**EXERCISE GOAL**
Each line from the start of the data below through the one containing "-- ===== end of" must be reproduced exactly.

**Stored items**
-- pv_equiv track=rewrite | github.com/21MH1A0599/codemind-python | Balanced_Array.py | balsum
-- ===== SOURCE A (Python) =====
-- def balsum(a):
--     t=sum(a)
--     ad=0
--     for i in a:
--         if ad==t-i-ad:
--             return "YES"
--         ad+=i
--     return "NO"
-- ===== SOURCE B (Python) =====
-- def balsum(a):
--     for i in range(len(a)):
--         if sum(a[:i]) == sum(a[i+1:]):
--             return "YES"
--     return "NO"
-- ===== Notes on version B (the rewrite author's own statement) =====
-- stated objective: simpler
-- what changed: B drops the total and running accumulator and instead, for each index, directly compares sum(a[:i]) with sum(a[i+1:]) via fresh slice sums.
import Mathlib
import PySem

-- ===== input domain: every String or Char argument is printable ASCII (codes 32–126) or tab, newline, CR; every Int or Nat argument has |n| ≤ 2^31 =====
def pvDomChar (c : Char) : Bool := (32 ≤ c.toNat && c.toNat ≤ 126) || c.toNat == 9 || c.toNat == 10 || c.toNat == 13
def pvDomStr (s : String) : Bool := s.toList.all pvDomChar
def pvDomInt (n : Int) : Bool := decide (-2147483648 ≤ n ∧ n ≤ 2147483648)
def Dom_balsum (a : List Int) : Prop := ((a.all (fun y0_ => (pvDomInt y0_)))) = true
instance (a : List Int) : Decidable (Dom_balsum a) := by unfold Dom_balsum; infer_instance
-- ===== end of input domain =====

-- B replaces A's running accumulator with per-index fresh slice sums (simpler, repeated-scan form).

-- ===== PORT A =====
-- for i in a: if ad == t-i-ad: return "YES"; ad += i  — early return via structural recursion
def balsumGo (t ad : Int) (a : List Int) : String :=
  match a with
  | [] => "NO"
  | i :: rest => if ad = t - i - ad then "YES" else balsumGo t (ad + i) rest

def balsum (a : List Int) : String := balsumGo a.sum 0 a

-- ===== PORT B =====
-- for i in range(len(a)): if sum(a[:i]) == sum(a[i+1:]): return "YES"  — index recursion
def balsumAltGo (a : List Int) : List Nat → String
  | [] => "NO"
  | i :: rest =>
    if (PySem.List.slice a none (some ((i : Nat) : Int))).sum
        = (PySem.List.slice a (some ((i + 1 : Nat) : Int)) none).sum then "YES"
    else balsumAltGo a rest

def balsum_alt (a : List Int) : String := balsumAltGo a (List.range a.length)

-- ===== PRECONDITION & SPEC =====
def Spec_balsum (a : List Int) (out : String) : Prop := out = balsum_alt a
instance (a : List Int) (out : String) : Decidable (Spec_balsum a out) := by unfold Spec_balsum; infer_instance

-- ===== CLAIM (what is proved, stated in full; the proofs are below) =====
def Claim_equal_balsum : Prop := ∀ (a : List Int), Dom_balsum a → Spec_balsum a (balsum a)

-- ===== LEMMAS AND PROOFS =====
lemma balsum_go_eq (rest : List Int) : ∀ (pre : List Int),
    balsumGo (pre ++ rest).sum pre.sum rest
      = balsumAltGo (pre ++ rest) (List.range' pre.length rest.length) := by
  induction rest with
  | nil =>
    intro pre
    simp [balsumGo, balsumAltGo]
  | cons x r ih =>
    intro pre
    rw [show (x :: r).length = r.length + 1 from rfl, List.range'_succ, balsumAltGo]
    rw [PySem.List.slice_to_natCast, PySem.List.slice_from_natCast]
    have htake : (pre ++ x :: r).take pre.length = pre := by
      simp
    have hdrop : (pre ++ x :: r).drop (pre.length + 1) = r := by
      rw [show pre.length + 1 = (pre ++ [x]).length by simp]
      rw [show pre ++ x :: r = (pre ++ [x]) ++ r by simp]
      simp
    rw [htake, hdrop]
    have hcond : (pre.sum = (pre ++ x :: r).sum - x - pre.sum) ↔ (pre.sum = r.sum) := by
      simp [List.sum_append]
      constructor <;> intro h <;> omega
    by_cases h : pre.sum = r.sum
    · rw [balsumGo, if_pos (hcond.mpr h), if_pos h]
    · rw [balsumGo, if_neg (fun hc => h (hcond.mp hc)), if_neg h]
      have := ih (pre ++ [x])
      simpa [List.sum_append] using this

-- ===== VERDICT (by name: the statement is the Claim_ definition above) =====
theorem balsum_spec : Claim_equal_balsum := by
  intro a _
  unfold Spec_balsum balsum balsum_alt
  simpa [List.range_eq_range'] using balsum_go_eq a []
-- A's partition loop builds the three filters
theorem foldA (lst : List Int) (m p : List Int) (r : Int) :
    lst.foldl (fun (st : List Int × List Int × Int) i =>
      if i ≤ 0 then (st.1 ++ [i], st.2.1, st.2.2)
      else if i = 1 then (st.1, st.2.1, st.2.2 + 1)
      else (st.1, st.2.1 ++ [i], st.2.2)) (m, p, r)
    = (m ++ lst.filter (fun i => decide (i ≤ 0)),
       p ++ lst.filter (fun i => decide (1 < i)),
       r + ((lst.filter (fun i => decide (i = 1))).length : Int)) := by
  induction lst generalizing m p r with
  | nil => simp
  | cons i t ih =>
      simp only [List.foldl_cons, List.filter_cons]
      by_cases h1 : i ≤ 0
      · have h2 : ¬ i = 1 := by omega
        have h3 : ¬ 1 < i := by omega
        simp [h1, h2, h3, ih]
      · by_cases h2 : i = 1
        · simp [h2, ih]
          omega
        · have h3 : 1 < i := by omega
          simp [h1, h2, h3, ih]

**TASK ANSWER**
-- pv_equiv track=rewrite | github.com/21MH1A0599/codemind-python | Balanced_Array.py | balsum
-- ===== SOURCE A (Python) =====
-- def balsum(a):
--     t=sum(a)
--     ad=0
--     for i in a:
--         if ad==t-i-ad:
--             return "YES"
--         ad+=i
--     return "NO"
-- ===== SOURCE B (Python) =====
-- def balsum(a):
--     for i in range(len(a)):
--         if sum(a[:i]) == sum(a[i+1:]):
--             return "YES"
--     return "NO"
-- ===== Notes on version B (the rewrite author's own statement) =====
-- stated objective: simpler
-- what changed: B drops the total and running accumulator and instead, for each index, directly compares sum(a[:i]) with sum(a[i+1:]) via fresh slice sums.
import Mathlib
import PySem

-- ===== input domain: every String or Char argument is printable ASCII (codes 32–126) or tab, newline, CR; every Int or Nat argument has |n| ≤ 2^31 =====
def pvDomChar (c : Char) : Bool := (32 ≤ c.toNat && c.toNat ≤ 126) || c.toNat == 9 || c.toNat == 10 || c.toNat == 13
def pvDomStr (s : String) : Bool := s.toList.all pvDomChar
def pvDomInt (n : Int) : Bool := decide (-2147483648 ≤ n ∧ n ≤ 2147483648)
def Dom_balsum (a : List Int) : Prop := ((a.all (fun y0_ => (pvDomInt y0_)))) = true
instance (a : List Int) : Decidable (Dom_balsum a) := by unfold Dom_balsum; infer_instance
-- ===== end of input domain =====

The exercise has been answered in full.